Adressen en contactpersonen van overheidsorganisaties.
U bent hier:
Datum publicatie | Organisatie | Vergaderjaar | Vergadernummer | Datum vergadering |
---|---|---|---|---|
Tweede Kamer der Staten-Generaal | 1998-1999 | nr. 88, pagina 5097-5099 |
Vragen van het lid Schimmel aan de staatssecretaris van Sociale Zaken en Werkgelegenheid, over de totstandkoming van klachtencommissies in de uitvoering van de Wet medische keuringen.
Mevrouw Schimmel (D66):
Mevrouw de voorzitter! Op 1 januari 1998 is de Wet medische keuringen in werking getreden. De wet is bedoeld om te voorkomen dat mensen met gezondheidsklachten belemmering ondervinden bij de toegang tot de arbeidsmarkt. Werkgevers mogen alleen aanstellingskeuringen laten verrichten als aan de functie bijzondere eisen van medische geschiktheid kunnen worden gesteld. De wet geeft werkgevers, werknemers en artsenorganisatie de mogelijkheid binnen drie jaar een klachtencommissie in te stellen. Zo'n klachtencommissie is belangrijk omdat de sollicitant daar terecht kan als in strijd met de wet wordt gehandeld.

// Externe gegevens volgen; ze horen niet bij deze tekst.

-- pv_equiv track=rewrite | github.com/2019920393/coding-agent | codo/services/memory/extract.py | _count_model_visible_since
-- ===== SOURCE A (Python) =====
-- from typing import Any, Dict, List, Optional
--
-- def _count_model_visible_since(
--     messages: List[Dict[str, Any]],
--     since_uuid: Optional[str],
-- ) -> int:
--     """
--     统计给定 UUID 之后的模型可见消息数量（user/assistant）。
--
--     Args:
--         messages: 完整对话消息列表
--         since_uuid: 起始 UUID；若为 None，则统计全部
--
--     Returns:
--         自游标之后的模型可见消息数量
--     """
--     if since_uuid is None:
--         return sum(1 for m in messages if m.get("role") in ("user", "assistant"))
--
--     found_start = False
--     count = 0
--     for m in messages:
--         if not found_start:
--             if m.get("uuid") == since_uuid:
--                 found_start = True
--             continue
--         if m.get("role") in ("user", "assistant"):
--             count += 1
--
--     # 如果 UUID 找不到（例如已被 compact 删除），则回退为统计全部，
--     # 避免抽取功能被永久卡死。
--     if not found_start:
--         return sum(1 for m in messages if m.get("role") in ("user", "assistant"))
--
--     return count
-- ===== SOURCE B (Python) =====
-- from typing import Any, Dict, List, Optional
--
--
-- def _count_model_visible_since(
--     messages: List[Dict[str, Any]],
--     since_uuid: Optional[str],
-- ) -> int:
--     # Single backward pass: walk from the newest message toward the oldest,
--     # counting model-visible (user/assistant) messages, and stop as soon as
--     # the anchor uuid is reached.  If since_uuid is None or the anchor is
--     # absent the walk covers the whole list, which is exactly the intended
--     # count-everything fallback -- no separate fallback pass is needed.
--     count = 0
--     for m in reversed(messages):
--         if since_uuid is not None and m.get("uuid") == since_uuid:
--             return count
--         if m.get("role") in ("user", "assistant"):
--             count += 1
--     return count
-- ===== Notes on version B (the rewrite author's own statement) =====
-- stated objective: simpler
-- what changed: Replaced A's forward flag loop plus a duplicated count-everything fallback pass by a single backward walk from the newest message that counts user/assistant messages and stops at the anchor; the not-found fallback comes for free because the walk then covers the whole list.
import Mathlib
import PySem

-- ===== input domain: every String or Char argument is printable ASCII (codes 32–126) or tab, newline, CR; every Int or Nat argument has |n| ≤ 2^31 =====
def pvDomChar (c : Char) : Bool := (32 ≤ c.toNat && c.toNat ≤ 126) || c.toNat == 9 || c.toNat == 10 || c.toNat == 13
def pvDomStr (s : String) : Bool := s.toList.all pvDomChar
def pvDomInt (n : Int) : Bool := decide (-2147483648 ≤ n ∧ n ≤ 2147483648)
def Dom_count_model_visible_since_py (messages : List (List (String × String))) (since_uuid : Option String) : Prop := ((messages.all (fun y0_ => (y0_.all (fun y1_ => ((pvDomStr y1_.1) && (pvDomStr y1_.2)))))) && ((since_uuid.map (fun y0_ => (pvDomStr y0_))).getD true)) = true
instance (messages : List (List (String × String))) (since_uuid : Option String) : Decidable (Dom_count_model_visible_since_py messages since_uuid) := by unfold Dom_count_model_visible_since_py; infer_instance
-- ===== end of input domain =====

-- B replaces A's forward flag loop + duplicated fallback pass by one backward walk that
-- stops at the anchor; simpler, same values wherever the anchor uuid is not duplicated.

-- ===== PORT A =====
-- m.get("role") in ("user", "assistant")
def pvVisA (m : List (String × String)) : Bool :=
  PySem.Dict.get? (PySem.Dict.mk m) "role" == some "user" || PySem.Dict.get? (PySem.Dict.mk m) "role" == some "assistant"

-- sum(1 for m in messages if m.get("role") in ("user","assistant"))
def pvSumA (messages : List (List (String × String))) : Int :=
  messages.foldl (fun acc m => if pvVisA m then acc + 1 else acc) 0

def count_model_visible_since_py (messages : List (List (String × String))) (since_uuid : Option String) : Int :=
  match since_uuid with
  | none => pvSumA messages
  | some u =>
    let st := messages.foldl (fun (st : Bool × Int) m =>
      if st.1 = false then
        (if PySem.Dict.get? (PySem.Dict.mk m) "uuid" == some u then (true, st.2) else st)
      else if pvVisA m then (st.1, st.2 + 1) else st) (false, 0)
    if st.1 = false then pvSumA messages else st.2

-- ===== PORT B =====
def pvVisB (m : List (String × String)) : Bool :=
  PySem.Dict.get? (PySem.Dict.mk m) "role" == some "user" || PySem.Dict.get? (PySem.Dict.mk m) "role" == some "assistant"

-- since_uuid is not None and m.get("uuid") == since_uuid
def pvAnchB (su : Option String) (m : List (String × String)) : Bool :=
  match su with
  | none => false
  | some u => PySem.Dict.get? (PySem.Dict.mk m) "uuid" == some u

-- the 'for m in reversed(messages)' loop with early return
def pvRevLoop (su : Option String) : List (List (String × String)) → Int → Int
  | [], c => c
  | m :: rest, c =>
    if pvAnchB su m then c
    else pvRevLoop su rest (if pvVisB m then c + 1 else c)

def count_model_visible_since_py_alt (messages : List (List (String × String))) (since_uuid : Option String) : Int :=
  pvRevLoop since_uuid messages.reverse 0

-- ===== PRECONDITION & SPEC =====
-- Pre_ excludes inputs where since_uuid matches the uuid of more than one message: A anchors
-- at the FIRST match while B anchors at the LAST, both defensible choices on duplicate ids.
def Pre_count_model_visible_since_py (messages : List (List (String × String))) (since_uuid : Option String) : Prop :=
  (since_uuid.elim true (fun u =>
    decide (messages.countP (fun m => PySem.Dict.get? (PySem.Dict.mk m) "uuid" == some u) ≤ 1))) = true
instance (messages : List (List (String × String))) (since_uuid : Option String) : Decidable (Pre_count_model_visible_since_py messages since_uuid) := by unfold Pre_count_model_visible_since_py; infer_instance

def pvWitness_count_model_visible_since_py : (List (List (String × String))) × Option String :=
  ([[("uuid", "a"), ("role", "user")], [("role", "assistant")]], some "a")

def Spec_count_model_visible_since_py (messages : List (List (String × String))) (since_uuid : Option String) (out : Int) : Prop := out = count_model_visible_since_py_alt messages since_uuid
instance (messages : List (List (String × String))) (since_uuid : Option String) (out : Int) : Decidable (Spec_count_model_visible_since_py messages since_uuid out) := by unfold Spec_count_model_visible_since_py; infer_instance

-- ===== CLAIM (what is proved, stated in full; the proofs are below) =====
def Claim_equal_count_model_visible_since_py : Prop := ∀ (messages : List (List (String × String))) (since_uuid : Option String), Dom_count_model_visible_since_py messages since_uuid → Pre_count_model_visible_since_py messages since_uuid → Spec_count_model_visible_since_py messages since_uuid (count_model_visible_since_py messages since_uuid)

-- ===== LEMMAS AND PROOFS =====

theorem pvVisA_eq_visB (m : List (String × String)) : pvVisA m = pvVisB m := rfl

-- abbreviation used only by the proofs
def pvAnchor (u : String) (m : List (String × String)) : Bool :=
  PySem.Dict.get? (PySem.Dict.mk m) "uuid" == some u

theorem pvSumA_acc (messages : List (List (String × String))) (acc : Int) :
    messages.foldl (fun acc m => if pvVisA m then acc + 1 else acc) acc
      = acc + (messages.countP pvVisB : Nat) := by
  induction messages generalizing acc with
  | nil => simp
  | cons m rest ih =>
    rw [List.foldl_cons, List.countP_cons, pvVisA_eq_visB]
    by_cases h : pvVisB m = true
    · rw [if_pos h, if_pos h, ih]; push_cast; ring
    · rw [if_neg h, if_neg h, ih]; simp

theorem pvSumA_eq (messages : List (List (String × String))) :
    pvSumA messages = ((messages.countP pvVisB : Nat) : Int) := by
  simpa using pvSumA_acc messages 0

-- B's reverse loop when no element of the list is the anchor: it counts everything
theorem pvRevLoop_noanchor (su : Option String) (l : List (List (String × String))) (c : Int)
    (h : ∀ m ∈ l, pvAnchB su m = false) :
    pvRevLoop su l c = c + (l.countP pvVisB : Nat) := by
  induction l generalizing c with
  | nil => simp [pvRevLoop]
  | cons m rest ih =>
    have hm := h m (List.mem_cons_self ..)
    rw [pvRevLoop, if_neg (by simp [hm]), ih _ (fun x hx => h x (List.mem_cons_of_mem _ hx)),
        List.countP_cons]
    by_cases hv : pvVisB m = true
    · rw [if_pos hv]; simp [hv]; ring
    · rw [if_neg hv]; simp [hv]

-- B's reverse loop stops at the anchor and returns the count of the prefix before it
theorem pvRevLoop_stop (su : Option String) (p : List (List (String × String)))
    (m : List (String × String)) (q : List (List (String × String))) (c : Int)
    (hm : pvAnchB su m = true) (hp : ∀ x ∈ p, pvAnchB su x = false) :
    pvRevLoop su (p ++ m :: q) c = c + (p.countP pvVisB : Nat) := by
  induction p generalizing c with
  | nil => simp [pvRevLoop, hm]
  | cons x xs ih =>
    have hx := hp x (List.mem_cons_self ..)
    rw [List.cons_append, pvRevLoop, if_neg (by simp [hx]),
        ih _ (fun y hy => hp y (List.mem_cons_of_mem _ hy)), List.countP_cons]
    by_cases hv : pvVisB x = true
    · rw [if_pos hv]; simp [hv]; ring
    · rw [if_neg hv]; simp [hv]

-- A's flag fold, with accumulator already in the counting state
theorem pvFoldA_true (u : String) (l : List (List (String × String))) (c : Int) :
    l.foldl (fun (st : Bool × Int) m =>
      if st.1 = false then
        (if PySem.Dict.get? (PySem.Dict.mk m) "uuid" == some u then (true, st.2) else st)
      else if pvVisA m then (st.1, st.2 + 1) else st) (true, c)
      = (true, c + (l.countP pvVisB : Nat)) := by
  induction l generalizing c with
  | nil => simp
  | cons x xs ih =>
    rw [List.foldl_cons, List.countP_cons]
    simp only [Bool.true_eq_false, if_false]
    by_cases hx : pvVisA x = true
    · rw [if_pos hx, ih]
      rw [pvVisA_eq_visB] at hx
      rw [if_pos hx]
      simp only [Prod.mk.injEq, true_and]
      push_cast; ring
    · rw [if_neg hx, ih]
      rw [pvVisA_eq_visB] at hx
      rw [if_neg hx]
      simp

-- A's flag fold over an anchor-free list stays in the searching state
theorem pvFoldA_false (u : String) (l : List (List (String × String)))
    (h : ∀ m ∈ l, pvAnchor u m = false) :
    l.foldl (fun (st : Bool × Int) m =>
      if st.1 = false then
        (if PySem.Dict.get? (PySem.Dict.mk m) "uuid" == some u then (true, st.2) else st)
      else if pvVisA m then (st.1, st.2 + 1) else st) (false, 0)
      = (false, 0) := by
  induction l with
  | nil => simp
  | cons x xs ih =>
    have hx : (PySem.Dict.get? (PySem.Dict.mk x) "uuid" == some u) = false := by
      simpa [pvAnchor] using h x (List.mem_cons_self ..)
    rw [List.foldl_cons]
    simpa [hx] using ih (fun y hy => h y (List.mem_cons_of_mem _ hy))

-- A's flag fold over a list split at its first anchor
theorem pvFoldA_split (u : String) (p : List (List (String × String)))
    (m : List (String × String)) (q : List (List (String × String)))
    (hm : pvAnchor u m = true) (hp : ∀ x ∈ p, pvAnchor u x = false) :
    (p ++ m :: q).foldl (fun (st : Bool × Int) m =>
      if st.1 = false then
        (if PySem.Dict.get? (PySem.Dict.mk m) "uuid" == some u then (true, st.2) else st)
      else if pvVisA m then (st.1, st.2 + 1) else st) (false, 0)
      = (true, ((q.countP pvVisB : Nat) : Int)) := by
  rw [List.foldl_append, pvFoldA_false u p hp, List.foldl_cons]
  have hm' : (PySem.Dict.get? (PySem.Dict.mk m) "uuid" == some u) = true := by
    simpa [pvAnchor] using hm
  have hinit : (if ((false, (0 : Int)).1 = false) then
      (if PySem.Dict.get? (PySem.Dict.mk m) "uuid" == some u then (true, (false, (0 : Int)).2)
       else ((false : Bool), (0 : Int)))
      else if pvVisA m then ((false, (0 : Int)).1, (false, (0 : Int)).2 + 1)
      else ((false : Bool), (0 : Int))) = ((true : Bool), (0 : Int)) := by simp [hm']
  rw [hinit, pvFoldA_true]
  simp

-- split a list at its first element satisfying p
theorem pvExistsSplit {α : Type} (p : α → Bool) (l : List α) (h : l.countP p ≠ 0) :
    ∃ l1 m l2, l = l1 ++ m :: l2 ∧ p m = true ∧ l1.countP p = 0 := by
  induction l with
  | nil => simp at h
  | cons a t ih =>
    by_cases ha : p a = true
    · exact ⟨[], a, t, by simp, ha, by simp⟩
    · rw [List.countP_cons, if_neg ha] at h
      obtain ⟨l1, m, l2, rfl, hm, h1⟩ := ih (by simpa using h)
      exact ⟨a :: l1, m, l2, rfl, hm, by simp [ha, h1]⟩

-- ===== VERDICT (by name: the statement is the Claim_ definition above) =====
theorem count_model_visible_since_py_spec : Claim_equal_count_model_visible_since_py := by
  intro messages since_uuid _ hpre
  cases since_uuid with
  | none =>
    show count_model_visible_since_py messages none = count_model_visible_since_py_alt messages none
    show pvSumA messages = pvRevLoop none messages.reverse 0
    rw [pvRevLoop_noanchor none _ 0 (by intro m _; rfl), pvSumA_eq]
    simp [List.countP_reverse]
  | some u =>
    have hpre' : messages.countP (pvAnchor u) ≤ 1 := of_decide_eq_true hpre
    show count_model_visible_since_py messages (some u) = count_model_visible_since_py_alt messages (some u)
    show (let st := messages.foldl (fun (st : Bool × Int) m =>
      if st.1 = false then
        (if PySem.Dict.get? (PySem.Dict.mk m) "uuid" == some u then (true, st.2) else st)
      else if pvVisA m then (st.1, st.2 + 1) else st) (false, 0)
      ; if st.1 = false then pvSumA messages else st.2) = pvRevLoop (some u) messages.reverse 0
    by_cases h0 : messages.countP (pvAnchor u) = 0
    · -- anchor absent: both count everything
      have hall : ∀ m ∈ messages, pvAnchor u m = false := by
        intro m hm
        have := List.countP_eq_zero.mp h0 m hm
        simpa using this
      rw [show (let st := messages.foldl (fun (st : Bool × Int) m =>
        if st.1 = false then
          (if PySem.Dict.get? (PySem.Dict.mk m) "uuid" == some u then (true, st.2) else st)
        else if pvVisA m then (st.1, st.2 + 1) else st) (false, 0)
        ; if st.1 = false then pvSumA messages else st.2) = pvSumA messages from by
          rw [pvFoldA_false u messages hall]; rfl]
      rw [pvRevLoop_noanchor (some u) _ 0
        (by intro m hm; simpa [pvAnchB, pvAnchor] using hall m (List.mem_reverse.mp hm)),
        pvSumA_eq]
      simp [List.countP_reverse]
    · -- exactly one anchor: split at it
      obtain ⟨l1, m, l2, rfl, hm, h1⟩ := pvExistsSplit (pvAnchor u) messages h0
      have h1' : ∀ x ∈ l1, pvAnchor u x = false := by
        intro x hx
        have := List.countP_eq_zero.mp h1 x hx
        simpa using this
      have h2 : l2.countP (pvAnchor u) = 0 := by
        rw [List.countP_append, List.countP_cons] at hpre'
        simp only [hm, if_pos] at hpre'
        omega
      rw [pvFoldA_split u l1 m l2 hm h1']
      simp only [Bool.true_eq_false, if_false]
      have hrev : (l1 ++ m :: l2).reverse = l2.reverse ++ m :: l1.reverse := by
        simp
      rw [hrev, pvRevLoop_stop (some u) _ m _ 0
        (by simpa [pvAnchB, pvAnchor] using hm)
        (by intro x hx
            have := List.countP_eq_zero.mp h2 x (List.mem_reverse.mp hx)
            simpa [pvAnchB, pvAnchor] using this)]
      simp [List.countP_reverse]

Vanaf het begin van de inwerkingtreding van de wet verzetten de werkgevers zich tegen de instelling van een klachtencommissie. Hierover zijn vorig jaar Kamervragen gesteld door de heren Van Boxtel en Marijnissen en mevrouw Kant. De staatssecretaris heeft toen gezegd dat hij de voorbereidingen voor de opstelling van een algemene maatregel van bestuur ter hand zou nemen indien na verloop van tijd zou komen vast te staan dat de instelling van een klachtencommissie aanstellingskeuringen niet binnen de in de Wet medische keuringen gestelde periode van drie jaar tot stand zou komen. Hij heeft in het najaarsoverleg een oproep gedaan. Samen met mijn collega's Wilders en Smits heb ik een motie ingediend om er in ieder geval voor te zorgen dat er een meldpunt kwam. De staatssecretaris heeft hieraan voldaan, maar een meldpunt is geen klachtencommissie.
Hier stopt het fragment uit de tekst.